Return model metadata.

predict(model, input_tensor)

@spec predict(model(), Nx.Tensor.t()) :: {:ok, Nx.Tensor.t()} | {:error, term()}

Run inference on a loaded model with an Nx tensor input.

predict_async(inference, input_tensor)

@spec predict_async(model(), Nx.Tensor.t()) :: {:ok, reference()} | {:error, term()}

Run inference asynchronously.

predict_frame(model, frame)

@spec predict_frame(model(), ExCubecl.VideoFrame.t() | binary()) ::
  {:ok, Nx.Tensor.t()} | {:error, term()}

Run inference directly on a VideoFrame (GPU-to-GPU).

This avoids CPU read-back by running the model pipeline directly on the GPU texture backing the VideoFrame.
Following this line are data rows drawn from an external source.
-- pv_equiv track=rewrite | github.com/MrBrantCode/unitest_baseline | mut_generate/mist_train_taco/taco_5085/solution.py | count_fibonacci_numbers
-- ===== SOURCE A (Python) =====
-- def count_fibonacci_numbers(arr, N):
--     # Find the maximum number in the array to limit the Fibonacci sequence generation
--     max_num = max(arr)
--
--     # Initialize the list to store Fibonacci numbers
--     fib_numbers = [0, 1]
--
--     # Generate Fibonacci numbers until the maximum number in the array
--     i = 2
--     while True:
--         next_fib = fib_numbers[i - 1] + fib_numbers[i - 2]
--         if next_fib > max_num:
--             break
--         fib_numbers.append(next_fib)
--         i += 1
--
--     # Count the Fibonacci numbers in the array
--     fib_count = 0
--     for num in arr:
--         if num in fib_numbers:
--             fib_count += 1
--
--     return fib_count
-- ===== SOURCE B (Python) =====
-- def count_fibonacci_numbers(arr, N):
--     # Per-element Fibonacci test: walk the Fibonacci pair until it reaches n,
--     # no table of Fibonacci numbers is ever built (and max(arr) is not needed).
--     def is_fib(n):
--         a, b = 0, 1
--         while b < n:
--             a, b = b, a + b
--         return n == a or n == b
--
--     return sum(1 for num in arr if is_fib(num))
-- ===== Notes on version B (the rewrite author's own statement) =====
-- stated objective: simpler
-- what changed: B drops the build-a-Fibonacci-table-then-list-membership structure entirely: it tests each element directly by walking the Fibonacci pair (a,b) up to that element, so no max(arr) and no list are computed.
import Mathlib
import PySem

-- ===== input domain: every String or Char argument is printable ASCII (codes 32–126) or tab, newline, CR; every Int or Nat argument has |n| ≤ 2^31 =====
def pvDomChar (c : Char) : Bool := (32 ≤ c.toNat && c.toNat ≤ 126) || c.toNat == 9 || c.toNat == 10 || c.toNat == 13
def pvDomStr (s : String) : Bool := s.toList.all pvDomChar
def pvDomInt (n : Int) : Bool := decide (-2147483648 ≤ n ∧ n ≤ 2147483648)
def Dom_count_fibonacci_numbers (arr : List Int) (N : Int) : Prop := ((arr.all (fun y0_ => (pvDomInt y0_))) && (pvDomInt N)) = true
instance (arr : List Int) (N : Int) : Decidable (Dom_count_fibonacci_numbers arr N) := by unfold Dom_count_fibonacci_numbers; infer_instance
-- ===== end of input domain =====

-- B replaces A's build-a-Fibonacci-table-then-membership-scan with a per-element
-- Fibonacci pair walk (no table, no max(arr)): objective 'simpler'.

-- ===== PORT A =====
-- A's while loop appends next_fib = fib_numbers[i-1] + fib_numbers[i-2] while it is ≤ max_num;
-- the last two appended values are carried as (a, b); the proof arguments only serve termination.
def pvGenFib (m a b : Int) (ha : 0 ≤ a) (hab : a ≤ b) (hb : 1 ≤ b) : List Int :=
  if h : a + b > m then []
  else (a + b) :: pvGenFib m b (a + b) (by omega) (by omega) (by omega)
termination_by (m + 2 - (a + b)).toNat
decreasing_by omega

def count_fibonacci_numbers (arr : List Int) (N : Int) : Int :=
  match PySem.List.max? arr (fun x => x) with
  | none => 0   -- unreachable under Pre_ (Python's max raises ValueError on an empty arr)
  | some maxNum =>
    let fibNumbers : List Int :=
      0 :: 1 :: pvGenFib maxNum 0 1 (by decide) (by decide) (by decide)
    arr.foldl (fun fibCount num => if num ∈ fibNumbers then fibCount + 1 else fibCount) 0

-- ===== PORT B =====
-- B's inner while loop of is_fib; the proof arguments only serve termination.
def pvIsFibLoop (n a b : Int) (ha : 0 ≤ a) (hab : a ≤ b) (hb : 1 ≤ b) : Bool :=
  if h : b < n then pvIsFibLoop n b (a + b) (by omega) (by omega) (by omega)
  else (n == a || n == b)
termination_by (2 * n - (a + b)).toNat
decreasing_by omega

def count_fibonacci_numbers_alt (arr : List Int) (N : Int) : Int :=
  arr.foldl
    (fun acc num =>
      if pvIsFibLoop num 0 1 (by decide) (by decide) (by decide) then acc + 1 else acc) 0

-- ===== PRECONDITION & SPEC =====
-- Python's max(arr) raises ValueError on an empty list, so A only returns for nonempty arr.
def Pre_count_fibonacci_numbers (arr : List Int) (N : Int) : Prop := arr ≠ []
instance (arr : List Int) (N : Int) : Decidable (Pre_count_fibonacci_numbers arr N) := by
  unfold Pre_count_fibonacci_numbers; infer_instance

def pvWitness_count_fibonacci_numbers : List Int × Int := ([0, 4, 5, 8, -3], 5)

def Spec_count_fibonacci_numbers (arr : List Int) (N : Int) (out : Int) : Prop := out = count_fibonacci_numbers_alt arr N
instance (arr : List Int) (N : Int) (out : Int) : Decidable (Spec_count_fibonacci_numbers arr N out) := by unfold Spec_count_fibonacci_numbers; infer_instance

-- ===== CLAIM (what is proved, stated in full; the proofs are below) =====
def Claim_equal_count_fibonacci_numbers : Prop := ∀ (arr : List Int) (N : Int), Dom_count_fibonacci_numbers arr N → Pre_count_fibonacci_numbers arr N → Spec_count_fibonacci_numbers arr N (count_fibonacci_numbers arr N)

-- ===== LEMMAS AND PROOFS =====

-- Every element of A's generated tail is at least a + b.
lemma pvGenFib_lower (m a b : Int) (ha : 0 ≤ a) (hab : a ≤ b) (hb : 1 ≤ b) :
    ∀ x ∈ pvGenFib m a b ha hab hb, a + b ≤ x := by
  fun_induction pvGenFib m a b ha hab hb with
  | case1 => simp
  | case2 a b ha hab hb h ih =>
    intro x hx
    rcases List.mem_cons.mp hx with h1 | h2
    · omega
    · have := ih x h2; omega

-- When the chain has passed m, B's walk answers exactly "n = a ∨ n = b".
lemma pvIsFibLoop_big (m n a b : Int) (ha : 0 ≤ a) (hab : a ≤ b) (hb : 1 ≤ b)
    (hbig : a + b > m) (hn : n ≤ m) :
    (pvIsFibLoop n a b ha hab hb = true) ↔ (n = a ∨ n = b) := by
  rw [pvIsFibLoop]
  split
  · rename_i hlt
    rw [pvIsFibLoop]
    have h2 : ¬ (a + b < n) := by omega
    rw [dif_neg h2]
    constructor
    · intro h
      simp only [Bool.or_eq_true, beq_iff_eq] at h
      omega
    · intro h; omega
  · rename_i hge
    simp [beq_iff_eq]

-- Core correspondence: membership in A's fib chain from (a,b) equals B's pair walk.
lemma pvChain_aux (m : Int) (k : ℕ) :
    ∀ (a b n : Int) (ha : 0 ≤ a) (hab : a ≤ b) (hb : 1 ≤ b),
      (m + 2 - (a + b)).toNat ≤ k → n ≤ m →
      ((n = a ∨ n = b ∨ n ∈ pvGenFib m a b ha hab hb) ↔ pvIsFibLoop n a b ha hab hb = true) := by
  induction k with
  | zero =>
    intro a b n ha hab hb hk hn
    have hbig : a + b > m := by omega
    rw [pvGenFib, dif_pos hbig, pvIsFibLoop_big m n a b ha hab hb hbig hn]
    simp
  | succ k ih =>
    intro a b n ha hab hb hk hn
    by_cases hbig : a + b > m
    · rw [pvGenFib, dif_pos hbig, pvIsFibLoop_big m n a b ha hab hb hbig hn]
      simp
    · rw [pvGenFib, dif_neg hbig]
      rw [pvIsFibLoop]
      split
      · rename_i hlt
        have := ih b (a + b) n (by omega) (by omega) (by omega) (by omega) hn
        rw [← this]
        constructor
        · rintro (h | h | h)
          · omega
          · exact Or.inl h
          · rcases List.mem_cons.mp h with h1 | h2
            · exact Or.inr (Or.inl h1)
            · exact Or.inr (Or.inr h2)
        · rintro (h | h | h)
          · exact Or.inr (Or.inl h)
          · exact Or.inr (Or.inr (List.mem_cons.mpr (Or.inl h)))
          · exact Or.inr (Or.inr (List.mem_cons.mpr (Or.inr h)))
      · rename_i hge
        constructor
        · rintro (h | h | h)
          · simp [beq_iff_eq]; omega
          · simp [beq_iff_eq]; omega
          · rcases List.mem_cons.mp h with h1 | h2
            · simp [beq_iff_eq]; omega
            · have := pvGenFib_lower m b (a + b) (by omega) (by omega) (by omega) n h2
              omega
        · intro h
          simp only [Bool.or_eq_true, beq_iff_eq] at h
          omega

lemma pvChain_iff (m a b n : Int) (ha : 0 ≤ a) (hab : a ≤ b) (hb : 1 ≤ b) (hn : n ≤ m) :
    (n = a ∨ n = b ∨ n ∈ pvGenFib m a b ha hab hb) ↔ pvIsFibLoop n a b ha hab hb = true :=
  pvChain_aux m (m + 2 - (a + b)).toNat a b n ha hab hb le_rfl hn

-- ===== VERDICT (by name: the statement is the Claim_ definition above) =====
theorem count_fibonacci_numbers_spec : Claim_equal_count_fibonacci_numbers := by
  intro arr N _ hpre
  unfold Spec_count_fibonacci_numbers count_fibonacci_numbers count_fibonacci_numbers_alt
  cases hmax : PySem.List.max? arr (fun x => x) with
  | none => exact absurd ((PySem.List.max?_eq_none_iff arr (fun x => x)).mp hmax) hpre
  | some maxNum =>
    simp only []
    apply PySem.List.foldl_congr_mem
    intro acc num hnum
    have hle : num ≤ maxNum := PySem.List.max?_isMax hmax num hnum
    have hiff := pvChain_iff maxNum 0 1 num (by decide) (by decide) (by decide) hle
    by_cases hmem : num ∈ (0 : Int) :: 1 :: pvGenFib maxNum 0 1 (by decide) (by decide) (by decide)
    · have : pvIsFibLoop num 0 1 (by decide) (by decide) (by decide) = true := by
        apply hiff.mp; simpa using hmem
      simp [hmem, this]
    · have : ¬ pvIsFibLoop num 0 1 (by decide) (by decide) (by decide) = true := by
        intro h
        exact hmem (by simpa using hiff.mpr h)
      simp [hmem, this]
-- pv_equiv track=rewrite | github.com/qr-bao/predatorandpreygameEnv1 | tools/narry_precess.py | process_matrix
-- ===== SOURCE A (Python) =====
-- def process_matrix(matrix, target_shape=(5, 3)):
--     """
--     裁剪或填充矩阵，使其保持 target_shape 的大小。
--
--     参数:
--     - matrix: 输入的矩阵，形状为 (N, 3)
--     - target_shape: 目标形状，默认为 (5, 3)
--
--     返回:
--     - 处理后的矩阵，形状为 target_shape
--     """
--     if not matrix:
--         # 如果矩阵为空，直接填充目标大小的零矩阵
--         return [[0] * target_shape[1] for _ in range(target_shape[0])]
--     current_rows = len(matrix)
--     current_cols = len(matrix[0]) if current_rows > 0 else 0
--
--     # 确保输入矩阵的列数正确
--     assert current_cols == target_shape[1], f"输入矩阵的列数应为 {target_shape[1]}，但得到了 {current_cols}"
--
--     # 如果当前矩阵行数大于目标行数，则进行裁剪
--     if current_rows > target_shape[0]:
--         processed_matrix = matrix[:target_shape[0]]
--     # 如果当前矩阵行数小于目标行数，则进行填充
--     elif current_rows < target_shape[0]:
--         processed_matrix = matrix[:]
--         padding_rows = target_shape[0] - current_rows
--         padding = [[0] * target_shape[1]] * padding_rows
--         processed_matrix.extend(padding)
--     else:
--         processed_matrix = matrix
--
--     return processed_matrix
-- ===== SOURCE B (Python) =====
-- def process_matrix(matrix, target_shape=(5, 3)):
--     if matrix:
--         assert len(matrix[0]) == target_shape[1], f"columns should be {target_shape[1]}, got {len(matrix[0])}"
--     rows, cols = target_shape
--     return [matrix[i] if i < len(matrix) else [0] * cols for i in range(rows)]
-- ===== Notes on version B (the rewrite author's own statement) =====
-- stated objective: simpler
-- what changed: Replace A's three-way crop/pad/equal branching (slice, copy, extend with a repeated padding block) by a single comprehension over range(target rows) that selects an existing row or a zero row per index.
-- intended difference: On non-empty matrices with a negative target row count that is smaller in magnitude than the matrix (matrix non-empty, target_shape[0] < 0, len(matrix)+target_shape[0] > 0) A's slice matrix[:target_shape[0]] wraps around and returns a non-empty prefix of the matrix, while B returns a matrix with zero rows, which is the intended result for a target of non-positively many rows. — e.g. on process_matrix([[1], [2]], (-1, 1)): A returns [[1]], B returns []
import Mathlib
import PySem

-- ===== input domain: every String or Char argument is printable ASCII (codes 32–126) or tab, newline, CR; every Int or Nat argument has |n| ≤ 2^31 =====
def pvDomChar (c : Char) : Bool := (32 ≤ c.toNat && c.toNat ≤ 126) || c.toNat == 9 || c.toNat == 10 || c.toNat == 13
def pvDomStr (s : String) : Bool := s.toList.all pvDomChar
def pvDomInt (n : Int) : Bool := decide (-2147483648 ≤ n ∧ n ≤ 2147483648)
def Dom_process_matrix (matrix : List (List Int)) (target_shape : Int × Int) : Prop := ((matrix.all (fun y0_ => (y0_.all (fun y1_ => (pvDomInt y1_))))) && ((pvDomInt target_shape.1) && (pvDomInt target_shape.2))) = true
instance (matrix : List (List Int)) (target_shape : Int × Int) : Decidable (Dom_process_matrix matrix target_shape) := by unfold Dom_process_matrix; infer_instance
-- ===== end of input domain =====

-- B replaces A's crop/pad/equal three-way branch by one per-index row-select comprehension (simpler); values agree except on the D_ corner stated below.

-- ===== PORT A =====
def process_matrix (matrix : List (List Int)) (target_shape : Int × Int) : List (List Int) :=
  if matrix = [] then
    -- return [[0] * target_shape[1] for _ in range(target_shape[0])]
    (PySem.List.pyRange 0 target_shape.1 1).map (fun _ => PySem.List.pyRepeat [(0 : Int)] target_shape.2)
  else
    -- assert current_cols == target_shape[1]  (failure excluded by Pre_process_matrix); current_rows = len(matrix)
    if (matrix.length : Int) > target_shape.1 then
      PySem.List.slice matrix none (some target_shape.1)          -- matrix[:target_shape[0]]
    else if (matrix.length : Int) < target_shape.1 then
      matrix ++ PySem.List.pyRepeat [PySem.List.pyRepeat [(0 : Int)] target_shape.2] (target_shape.1 - (matrix.length : Int))
    else
      matrix

-- ===== PORT B =====
def process_matrix_alt (matrix : List (List Int)) (target_shape : Int × Int) : List (List Int) :=
  -- assert as in A (failure excluded by Pre_process_matrix)
  (PySem.List.pyRange 0 target_shape.1 1).map (fun i =>
    if i < (matrix.length : Int) then (PySem.List.pyGet? matrix i).getD []   -- matrix[i], always in range here
    else PySem.List.pyRepeat [(0 : Int)] target_shape.2)

-- ===== PRECONDITION & SPEC =====
-- Pre_ excludes exactly the inputs where both Pythons raise AssertionError: a non-empty matrix whose first row's length differs from target_shape[1].
def Pre_process_matrix (matrix : List (List Int)) (target_shape : Int × Int) : Prop :=
  matrix = [] ∨ ((matrix.headD []).length : Int) = target_shape.2

instance (matrix : List (List Int)) (target_shape : Int × Int) : Decidable (Pre_process_matrix matrix target_shape) := by unfold Pre_process_matrix; infer_instance

def pvWitness_process_matrix : List (List Int) × (Int × Int) := ([[1, 2, 3]], (5, 3))

-- On non-empty matrices with target_shape.1 < 0 and matrix.length + target_shape.1 > 0, A's slice matrix[:target_shape[0]] wraps around and returns a non-empty prefix, while B returns a matrix with zero rows, the intended result for a non-positive target row count.
def D_process_matrix (matrix : List (List Int)) (target_shape : Int × Int) : Prop :=
  matrix ≠ [] ∧ target_shape.1 < 0 ∧ 0 < (matrix.length : Int) + target_shape.1

instance (matrix : List (List Int)) (target_shape : Int × Int) : Decidable (D_process_matrix matrix target_shape) := by unfold D_process_matrix; infer_instance

def Spec_process_matrix (matrix : List (List Int)) (target_shape : Int × Int) (out : List (List Int)) : Prop := ¬ D_process_matrix matrix target_shape → out = process_matrix_alt matrix target_shape
instance (matrix : List (List Int)) (target_shape : Int × Int) (out : List (List Int)) : Decidable (Spec_process_matrix matrix target_shape out) := by unfold Spec_process_matrix; infer_instance

def pvDiffWitness_process_matrix : List (List Int) × (Int × Int) := ([[1], [2]], (-1, 1))
def pvDiffWitnessOut_process_matrix : (List (List Int)) × (List (List Int)) := ([[1]], [])

-- ===== CLAIM (what is proved, stated in full; the proofs are below) =====
def Claim_unchanged_process_matrix : Prop := ∀ (matrix : List (List Int)) (target_shape : Int × Int), Dom_process_matrix matrix target_shape → Pre_process_matrix matrix target_shape → Spec_process_matrix matrix target_shape (process_matrix matrix target_shape)
def Claim_changed_process_matrix : Prop := Dom_process_matrix (pvDiffWitness_process_matrix.1) (pvDiffWitness_process_matrix.2) ∧ Pre_process_matrix (pvDiffWitness_process_matrix.1) (pvDiffWitness_process_matrix.2) ∧ D_process_matrix (pvDiffWitness_process_matrix.1) (pvDiffWitness_process_matrix.2) ∧ process_matrix (pvDiffWitness_process_matrix.1) (pvDiffWitness_process_matrix.2) = pvDiffWitnessOut_process_matrix.1 ∧ process_matrix_alt (pvDiffWitness_process_matrix.1) (pvDiffWitness_process_matrix.2) = pvDiffWitnessOut_process_matrix.2 ∧ pvDiffWitnessOut_process_matrix.1 ≠ pvDiffWitnessOut_process_matrix.2
def Claim_exact_process_matrix : Prop := ∀ (matrix : List (List Int)) (target_shape : Int × Int), Dom_process_matrix matrix target_shape → Pre_process_matrix matrix target_shape → D_process_matrix matrix target_shape → process_matrix matrix target_shape ≠ process_matrix_alt matrix target_shape

-- ===== LEMMAS AND PROOFS (the verdict theorems process_matrix_spec / process_matrix_changed / process_matrix_tight are at the bottom) =====

-- B's comprehension over range(m) equals "take m, then pad with zero rows".
theorem alt_map_range_eq (xs : List (List Int)) (z : List Int) (m : Nat) :
    (List.range m).map (fun k : Nat => if (k : Int) < (xs.length : Int) then (PySem.List.pyGet? xs (k : Int)).getD [] else z)
      = xs.take m ++ List.replicate (m - xs.length) z := by
  induction xs generalizing m with
  | nil =>
    have hc : (List.range m).map (fun k : Nat => if (k : Int) < (([] : List (List Int)).length : Int) then (PySem.List.pyGet? ([] : List (List Int)) (k : Int)).getD [] else z)
        = (List.range m).map (fun _ => z) := List.map_congr_left (by intro k _; simp)
    rw [hc]
    simp [List.map_const']
  | cons a xs ih =>
    cases m with
    | zero => simp
    | succ m' =>
      rw [List.range_succ_eq_map]
      simp only [List.map_cons, List.map_map]
      have h0 : ((0 : Nat) : Int) < ((a :: xs).length : Int) := by simp
      rw [if_pos h0]
      have hhead : (PySem.List.pyGet? (a :: xs) ((0 : Nat) : Int)).getD [] = a := by
        simp [PySem.List.pyGet?, PySem.List.pyIdx?]
      rw [hhead]
      have hfun : ((fun k : Nat => if (k : Int) < ((a :: xs).length : Int) then (PySem.List.pyGet? (a :: xs) (k : Int)).getD [] else z) ∘ Nat.succ)
          = (fun k : Nat => if (k : Int) < (xs.length : Int) then (PySem.List.pyGet? xs (k : Int)).getD [] else z) := by
        funext k
        simp only [Function.comp]
        have hcond : (((Nat.succ k : Nat) : Int) < ((a :: xs).length : Int)) ↔ ((k : Int) < (xs.length : Int)) := by
          simp only [List.length_cons]; push_cast; omega
        by_cases hk : (k : Int) < (xs.length : Int)
        · rw [if_pos (hcond.mpr hk), if_pos hk]
          have hg : PySem.List.pyGet? (a :: xs) ((Nat.succ k : Nat) : Int) = PySem.List.pyGet? xs (k : Int) := by
            rw [PySem.List.pyGet?_natCast, PySem.List.pyGet?_natCast]
            simp [Nat.succ_eq_add_one]
          rw [hg]
        · rw [if_neg (fun hx => hk (hcond.mp hx)), if_neg hk]
      rw [hfun, ih m']
      simp [Nat.succ_sub_succ]

-- B's port rewritten through alt_map_range_eq for a nonnegative row target.
theorem alt_eq_take_pad (xs : List (List Int)) (ts : Int × Int) (_ht : 0 ≤ ts.1) :
    process_matrix_alt xs ts = xs.take ts.1.toNat ++ List.replicate (ts.1.toNat - xs.length) (PySem.List.pyRepeat [(0 : Int)] ts.2) := by
  unfold process_matrix_alt
  rw [PySem.List.pyRange_one]
  simp only [zero_add, Int.sub_zero, List.map_map]
  have : ((fun i => if i < (xs.length : Int) then (PySem.List.pyGet? xs i).getD [] else PySem.List.pyRepeat [(0 : Int)] ts.2) ∘ (fun k : Nat => (k : Int)))
      = (fun k : Nat => if ((k : Int) : Int) < (xs.length : Int) then (PySem.List.pyGet? xs ((k : Nat) : Int)).getD [] else PySem.List.pyRepeat [(0 : Int)] ts.2) := by
    funext k; simp [Function.comp]
  rw [this, alt_map_range_eq]

theorem process_matrix_spec : Claim_unchanged_process_matrix := by
  intro matrix ts _hdom _hpre hD
  unfold process_matrix
  by_cases hm : matrix = []
  · subst hm
    rw [if_pos rfl]
    unfold process_matrix_alt
    apply List.map_congr_left
    intro i hi
    have h0 : (0 : Int) ≤ i := ((PySem.List.mem_pyRange_one).mp hi).1
    rw [if_neg (by simp; omega)]
  · rw [if_neg hm]
    have hlen : 1 ≤ matrix.length := by
      cases matrix with
      | nil => exact absurd rfl hm
      | cons a t => simp
    unfold D_process_matrix at hD
    rw [not_and_or, not_and_or] at hD
    by_cases ht : 0 ≤ ts.1
    · rw [alt_eq_take_pad matrix ts ht]
      by_cases hgt : (matrix.length : Int) > ts.1
      · rw [if_pos (by exact_mod_cast hgt)]
        rw [PySem.List.slice_to matrix ht]
        have : ts.1.toNat - matrix.length = 0 := by omega
        rw [this]
        simp
      · rw [if_neg (by exact_mod_cast hgt)]
        by_cases hlt : (matrix.length : Int) < ts.1
        · rw [if_pos (by exact_mod_cast hlt)]
          rw [PySem.List.pyRepeat_singleton]
          have htake : matrix.take ts.1.toNat = matrix := List.take_of_length_le (by omega)
          rw [htake]
          congr 1
          congr 1
          omega
        · rw [if_neg (by exact_mod_cast hlt)]
          have heq : (matrix.length : Int) = ts.1 := by omega
          have htake : matrix.take ts.1.toNat = matrix := List.take_of_length_le (by omega)
          rw [htake]
          have : ts.1.toNat - matrix.length = 0 := by omega
          rw [this]
          simp
    · -- ts.1 < 0 and (outside D_) matrix.length + ts.1 ≤ 0: both sides are []
      have ht' : ts.1 < 0 := by omega
      have hle : (matrix.length : Int) + ts.1 ≤ 0 := by
        rcases hD with h | h | h
        · exact absurd hm h
        · omega
        · omega
      rw [if_pos (by exact_mod_cast (by omega : (matrix.length : Int) > ts.1))]
      have hB : process_matrix_alt matrix ts = [] := by
        unfold process_matrix_alt
        rw [PySem.List.pyRange_one_eq_nil (by omega)]
        simp
      rw [hB]
      obtain ⟨k, hk, hts⟩ : ∃ k : Nat, 0 < k ∧ ts.1 = -(k : Int) :=
        ⟨(-ts.1).toNat, by omega, by omega⟩
      rw [hts, PySem.List.slice_to_neg_natCast matrix k hk]
      have : matrix.length - k = 0 := by omega
      rw [this]
      simp

theorem process_matrix_tight : Claim_exact_process_matrix := by
  intro matrix ts _hdom _hpre hD
  obtain ⟨hm, ht, hlen⟩ := hD
  have hB : process_matrix_alt matrix ts = [] := by
    unfold process_matrix_alt
    rw [PySem.List.pyRange_one_eq_nil (by omega)]
    simp
  have hA : process_matrix matrix ts ≠ [] := by
    unfold process_matrix
    rw [if_neg hm]
    have hlen1 : 1 ≤ matrix.length := by
      cases matrix with
      | nil => exact absurd rfl hm
      | cons a t => simp
    rw [if_pos (by exact_mod_cast (by omega : (matrix.length : Int) > ts.1))]
    obtain ⟨k, hk, hts⟩ : ∃ k : Nat, 0 < k ∧ ts.1 = -(k : Int) :=
      ⟨(-ts.1).toNat, by omega, by omega⟩
    rw [hts, PySem.List.slice_to_neg_natCast matrix k hk]
    intro hcontra
    have := congrArg List.length hcontra
    simp at this
    omega
  rw [hB]
  exact hA

theorem process_matrix_changed : Claim_changed_process_matrix := by unfold Claim_changed_process_matrix; decide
The output is still returned as an Nx tensor (requires one GPU→CPU read).

Parameters

Returns

{:ok, output_tensor} on success.

Example

{:ok, model} = Dala.ML.Gpu.load_model(:mobilenet_v2)
{:ok, model} = Dala.ML.Gpu.load_model_from_frames(model, calibration_frames)

# Process each frame in the video stream
for frame <- video_stream do
  {:ok, predictions} = Dala.ML.Gpu.predict_frame(model, frame)
  # Use predictions...
end

top_k(tensor, opts \\ [])

@spec top_k(
  Nx.Tensor.t(),
  keyword()
) :: [{number(), non_neg_integer()}]

Return the top-k predictions from a classification output.